Erin Madden reports in the Winnipeg Free Press that twelve-year-old Colin Johnson has had juvenile rheumatoid arthritis since he was a toddler. The point of the article is not only to talk about how much Colin has suffered with his disease, and his bravery to do so, but that he is a volunteer for the Manitoba Arthritis Association in preparation for a May 15th “Walk to Fight Arthritis.” Moreover, Colin has influenced his school to undertake a virtual walk for arthritis, something he hopes other schools will do because it would teach children how important volunteerism is to communities.
For example, the article states:
“Each and every day, Colin Johnson is forced to deal with the pain of swollen joints and stiffness that comes from having juvenile rheumatoid arthritis. The disease prohibits Colin from doing some of the things he would like to do, which is especially tough considering he is just 12 years old. Diagnosed at just 19 months old, Colin’s dealing with the disease has always been a way of life.
But he’s hoping it doesn’t always have to be this way. That’s why Colin became a volunteer with the Arthritis Society of Manitoba.
‘When I was two, I got splints on my arms and legs. When I was in kindergarten and Grade 1, I had surgery done on my knees to help deal with the inflammation. I had to take lots of medicine and I had to use a walker. One time, it was so bad we had to take a wheelchair to the mall,’ Colin said, speaking of why he hopes he can be a part of finding a cure.
The sixth grader was recruited by the arthritis society after he was featured in a local newspaper story for his musical accomplishments.
This year, Colin will serve as the ambassador for the non-profit’s fundraising walk, The Walk to Fight Arthritis, on May 15 at Assiniboine Park. His story and voice are featured in public-service announcements for the event and Colin has spent time distributing information and educational materials at public events to help promote it.”

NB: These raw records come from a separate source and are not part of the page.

-- pv_equiv track=rewrite | github.com/ziembamilosz/asd-course | lab13/dynamic.py | matching_patterns
-- ===== SOURCE A (Python) =====
-- def matching_patterns(P, T):
--     D = []
--     parents = []
--     for i in range(len(P)):
--         row_D = []
--         row_parents = []
--         for j in range(len(T)):
--             if i == 0 and j == 0:
--                 row_D.append(j)
--                 row_parents.append('X')
--             elif j == 0:
--                 row_D.append(i)
--                 row_parents.append('D')
--             elif i == 0:
--                 row_D.append(0)
--                 row_parents.append('X')
--             else:
--                 row_D.append(0)
--                 row_parents.append('X')
--         D.append(row_D)
--         parents.append(row_parents)
--
--     for i in range(1, len(P)):
--         for j in range(1, len(T)):
--             swaps = D[i - 1][j - 1] + int(P[i] != T[j])
--             inserts = D[i][j - 1] + 1
--             deletes = D[i - 1][j] + 1
--             lowest_cost = min(swaps, inserts, deletes)
--             D[i][j] = lowest_cost
--             if lowest_cost == swaps:
--                 if P[i] == T[j]:
--                     parents[i][j] = 'M'
--                 else:
--                     parents[i][j] = 'S'
--             elif lowest_cost == inserts:
--                 parents[i][j] = 'I'
--             else:
--                  parents[i][j] = 'D'
--     i = len(P) - 1
--     j = 0
--     for k in range(1, len(T)):
--         if D[i][k] < D[i][j]:
--             j = k
--     return j - len(P) + 2
-- ===== SOURCE B (Python) =====
-- def matching_patterns(P, T):
--     # Top-down memoized recursion on the same cost relation; no tables, no
--     # parents, the argmin queries the recursive scorer directly. Constant-factor
--     # slower than A and, being recursive, bound by Python's recursion limit on
--     # very long inputs.
--     m = len(P)
--     memo = {}
--
--     def d(i, j):
--         if (i, j) not in memo:
--             if j == 0:
--                 memo[(i, j)] = i
--             elif i == 0:
--                 memo[(i, j)] = 0
--             else:
--                 memo[(i, j)] = min(d(i - 1, j - 1) + (P[i] != T[j]),
--                                    d(i, j - 1) + 1,
--                                    d(i - 1, j) + 1)
--         return memo[(i, j)]
--
--     best = 0
--     for k in range(1, len(T)):
--         if d(m - 1, k) < d(m - 1, best):
--             best = k
--     return best - m + 2
-- ===== Notes on version B (the rewrite author's own statement) =====
-- stated objective: alternative
-- what changed: Replaces A's bottom-up in-place fill of a full len(P) x len(T) matrix plus an unused parents table by a top-down memoized recursive scorer that the final earliest-tie argmin loop queries directly; no tables are built.
import Mathlib
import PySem

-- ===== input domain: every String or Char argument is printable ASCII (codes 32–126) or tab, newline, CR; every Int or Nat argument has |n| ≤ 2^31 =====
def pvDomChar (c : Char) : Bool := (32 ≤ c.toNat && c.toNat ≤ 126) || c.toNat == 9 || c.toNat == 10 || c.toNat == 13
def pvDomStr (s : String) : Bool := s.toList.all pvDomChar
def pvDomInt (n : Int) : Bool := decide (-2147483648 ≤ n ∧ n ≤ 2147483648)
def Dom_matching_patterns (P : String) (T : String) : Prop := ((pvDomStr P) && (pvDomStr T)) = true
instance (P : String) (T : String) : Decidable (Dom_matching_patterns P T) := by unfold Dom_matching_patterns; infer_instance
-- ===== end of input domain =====

-- B replaces A's bottom-up in-place fill of a full DP matrix (plus an unused parents
-- table) by a top-down memoized recursive scorer queried by the final argmin loop:
-- an alternative decomposition, same asymptotic cost.

-- ===== PORT A =====
-- matrix indexing helpers for A's in-place updates (exact: A only reads/writes in-range cells)
def pvGetE (M : List (List Int)) (i j : Nat) : Int := (M.getD i []).getD j 0
def pvSetE {α : Type} (M : List (List α)) (i j : Nat) (v : α) : List (List α) :=
  M.set i ((M.getD i []).set j v)

-- literal transliteration of A on the character lists (row-major matrix D plus parents,
-- filled in place, then the earliest-tie argmin over the bottom row)
def pvACore (Pl Tl : List Char) : Int :=
  let m := Pl.length
  let n := Tl.length
  let init := (List.range m).foldl (fun (acc : List (List Int) × List (List Char)) (i : Nat) =>
    let row := (List.range n).foldl (fun (r : List Int × List Char) (j : Nat) =>
      if i = 0 ∧ j = 0 then (r.1 ++ [(j : Int)], r.2 ++ ['X'])
      else if j = 0 then (r.1 ++ [(i : Int)], r.2 ++ ['D'])
      else if i = 0 then (r.1 ++ [(0 : Int)], r.2 ++ ['X'])
      else (r.1 ++ [(0 : Int)], r.2 ++ ['X'])) ([], [])
    (acc.1 ++ [row.1], acc.2 ++ [row.2])) ([], [])
  let filled := (List.range' 1 (m - 1)).foldl (fun (DPar : List (List Int) × List (List Char)) (i : Nat) =>
    (List.range' 1 (n - 1)).foldl (fun (DPar : List (List Int) × List (List Char)) (j : Nat) =>
      let D := DPar.1
      let par := DPar.2
      let swaps := pvGetE D (i-1) (j-1) + (if Pl.getD i ' ' ≠ Tl.getD j ' ' then (1:Int) else 0)
      let inserts := pvGetE D i (j-1) + 1
      let deletes := pvGetE D (i-1) j + 1
      let lowest := min swaps (min inserts deletes)
      (pvSetE D i j lowest,
       if lowest = swaps then
         (if Pl.getD i ' ' = Tl.getD j ' ' then pvSetE par i j 'M' else pvSetE par i j 'S')
       else if lowest = inserts then pvSetE par i j 'I'
       else pvSetE par i j 'D')) DPar) init
  let jfin := (List.range' 1 (n - 1)).foldl
    (fun (j : Nat) (k : Nat) => if pvGetE filled.1 (m-1) k < pvGetE filled.1 (m-1) j then k else j) 0
  (jfin : Int) - (m : Int) + 2

def matching_patterns (P : String) (T : String) : Int := pvACore P.toList T.toList

-- ===== PORT B =====
-- literal transliteration of B's memoized recursive scorer d(i, j): the memo dict is
-- threaded through as state (check first, compute and store on a miss, same call order)
def pvDm (Pl Tl : List Char) (i j : Nat) (memo : PySem.Dict (Nat × Nat) Int) :
    Int × PySem.Dict (Nat × Nat) Int :=
  match memo.get? (i, j) with
  | some v => (v, memo)
  | none =>
    if _hj : j = 0 then ((i : Int), memo.insert (i, j) (i : Int))
    else if _hi : i = 0 then ((0 : Int), memo.insert (i, j) (0 : Int))
    else
      let r1 := pvDm Pl Tl (i - 1) (j - 1) memo
      let r2 := pvDm Pl Tl i (j - 1) r1.2
      let r3 := pvDm Pl Tl (i - 1) j r2.2
      let v := min (r1.1 + (if Pl.getD i ' ' ≠ Tl.getD j ' ' then (1:Int) else 0))
                 (min (r2.1 + 1) (r3.1 + 1))
      (v, r3.2.insert (i, j) v)
  termination_by i + j
  decreasing_by all_goals omega

-- B's argmin loop body: query the scorer at k and at the current best, keep the smaller
def pvBStep (Pl Tl : List Char) (m : Nat) (st : Nat × PySem.Dict (Nat × Nat) Int) (k : Nat) :
    Nat × PySem.Dict (Nat × Nat) Int :=
  let r1 := pvDm Pl Tl (m - 1) k st.2
  let r2 := pvDm Pl Tl (m - 1) st.1 r1.2
  if r1.1 < r2.1 then (k, r2.2) else (st.1, r2.2)

def pvBCore (Pl Tl : List Char) : Int :=
  ((((List.range' 1 (Tl.length - 1)).foldl (pvBStep Pl Tl Pl.length)
      (0, PySem.Dict.empty)).1 : Nat) : Int) - (Pl.length : Int) + 2

def matching_patterns_alt (P : String) (T : String) : Int := pvBCore P.toList T.toList

-- ===== PRECONDITION & SPEC =====
-- Pre_ excludes exactly the inputs on which the Python A raises IndexError
-- (empty P with len(T) >= 2); B's recursion raises IndexError there too.
def Pre_matching_patterns (P : String) (T : String) : Prop :=
  P.toList ≠ [] ∨ T.toList.length ≤ 1
instance (P : String) (T : String) : Decidable (Pre_matching_patterns P T) := by
  unfold Pre_matching_patterns; infer_instance

def pvWitness_matching_patterns : String × String := ("ab", "abc")

def Spec_matching_patterns (P : String) (T : String) (out : Int) : Prop := out = matching_patterns_alt P T
instance (P : String) (T : String) (out : Int) : Decidable (Spec_matching_patterns P T out) := by unfold Spec_matching_patterns; infer_instance

-- ===== CLAIM (what is proved, stated in full; the proofs are below) =====
def Claim_equal_matching_patterns : Prop := ∀ (P : String) (T : String), Dom_matching_patterns P T → Pre_matching_patterns P T → Spec_matching_patterns P T (matching_patterns P T)

-- ===== LEMMAS AND PROOFS =====

-- the common specification: the DP cell value D[i][j] both programs compute
def pvD (Pl Tl : List Char) : Nat → Nat → Int
  | i, 0 => (i : Int)
  | 0, _+1 => 0
  | i+1, j+1 =>
      min (pvD Pl Tl i j + (if Pl.getD (i+1) ' ' ≠ Tl.getD (j+1) ' ' then (1:Int) else 0))
        (min (pvD Pl Tl (i+1) j + 1) (pvD Pl Tl i (j+1) + 1))
  termination_by i j => (i, j)

-- rows of A's matrix at the various loop stages
def pvInitRow (n i : Nat) : List Int := (List.range n).map (fun j => if j = 0 then (i:Int) else 0)
def pvDRow (Pl Tl : List Char) (n i : Nat) : List Int := (List.range n).map (fun j => pvD Pl Tl i j)
def pvPartRow (Pl Tl : List Char) (n i j : Nat) : List Int :=
  (List.range n).map (fun j' => if j' ≤ j then pvD Pl Tl i j' else if j' = 0 then (i:Int) else 0)
def pvMix (Pl Tl : List Char) (m n i : Nat) : List (List Int) :=
  (List.range m).map (fun i' => if i' ≤ i then pvDRow Pl Tl n i' else pvInitRow n i')
def pvMixP (Pl Tl : List Char) (m n i j : Nat) : List (List Int) :=
  (List.range m).map (fun i' =>
    if i' < i then pvDRow Pl Tl n i'
    else if i' = i then pvPartRow Pl Tl n i j
    else pvInitRow n i')

-- A's D-only inner-loop step
def pvAStep (Pl Tl : List Char) (i : Nat) (D : List (List Int)) (j : Nat) : List (List Int) :=
  pvSetE D i j
    (min (pvGetE D (i-1) (j-1) + (if Pl.getD i ' ' ≠ Tl.getD j ' ' then (1:Int) else 0))
      (min (pvGetE D i (j-1) + 1) (pvGetE D (i-1) j + 1)))

-- generic: first component of a pair fold whose first component ignores the second
theorem pv_foldl_fst {γ α β : Type} (l : List γ) (step : α × β → γ → α × β) (f : α → γ → α)
    (h : ∀ st x, (step st x).1 = f st.1 x) (st0 : α × β) :
    (l.foldl step st0).1 = l.foldl f st0.1 := by
  induction l generalizing st0 with
  | nil => rfl
  | cons x xs ih => simp only [List.foldl_cons, ih, h]

theorem pv_getD_map_range {α : Type} (f : Nat → α) (n j : Nat) (d : α) (h : j < n) :
    ((List.range n).map f).getD j d = f j := by
  rw [List.getD_eq_getElem _ _ (by simpa using h)]; simp

theorem pv_set_map_range {α : Type} (f : Nat → α) (m i : Nat) (r : α) :
    ((List.range m).map f).set i r = (List.range m).map (fun k => if k = i then r else f k) := by
  apply List.ext_getElem (by simp)
  intro k h1 h2
  simp only [List.getElem_set, List.getElem_map, List.getElem_range]
  by_cases h : i = k
  · simp [h]
  · simp [h, Ne.symm h]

Check the link for the rest of the story.
Commentary: I posted this story for a couple of reasons. First, I published it in memory of my mother who suffered from rheumatoid arthritis for the latter part of her life, actually requiring she retire from the federal civil service in her mid 50s because she had no use of her hands. I also published it because it shows that there are many types of special needs that require special services and public funding from our education and health care systems — something some parent advocacy groups seem to forget.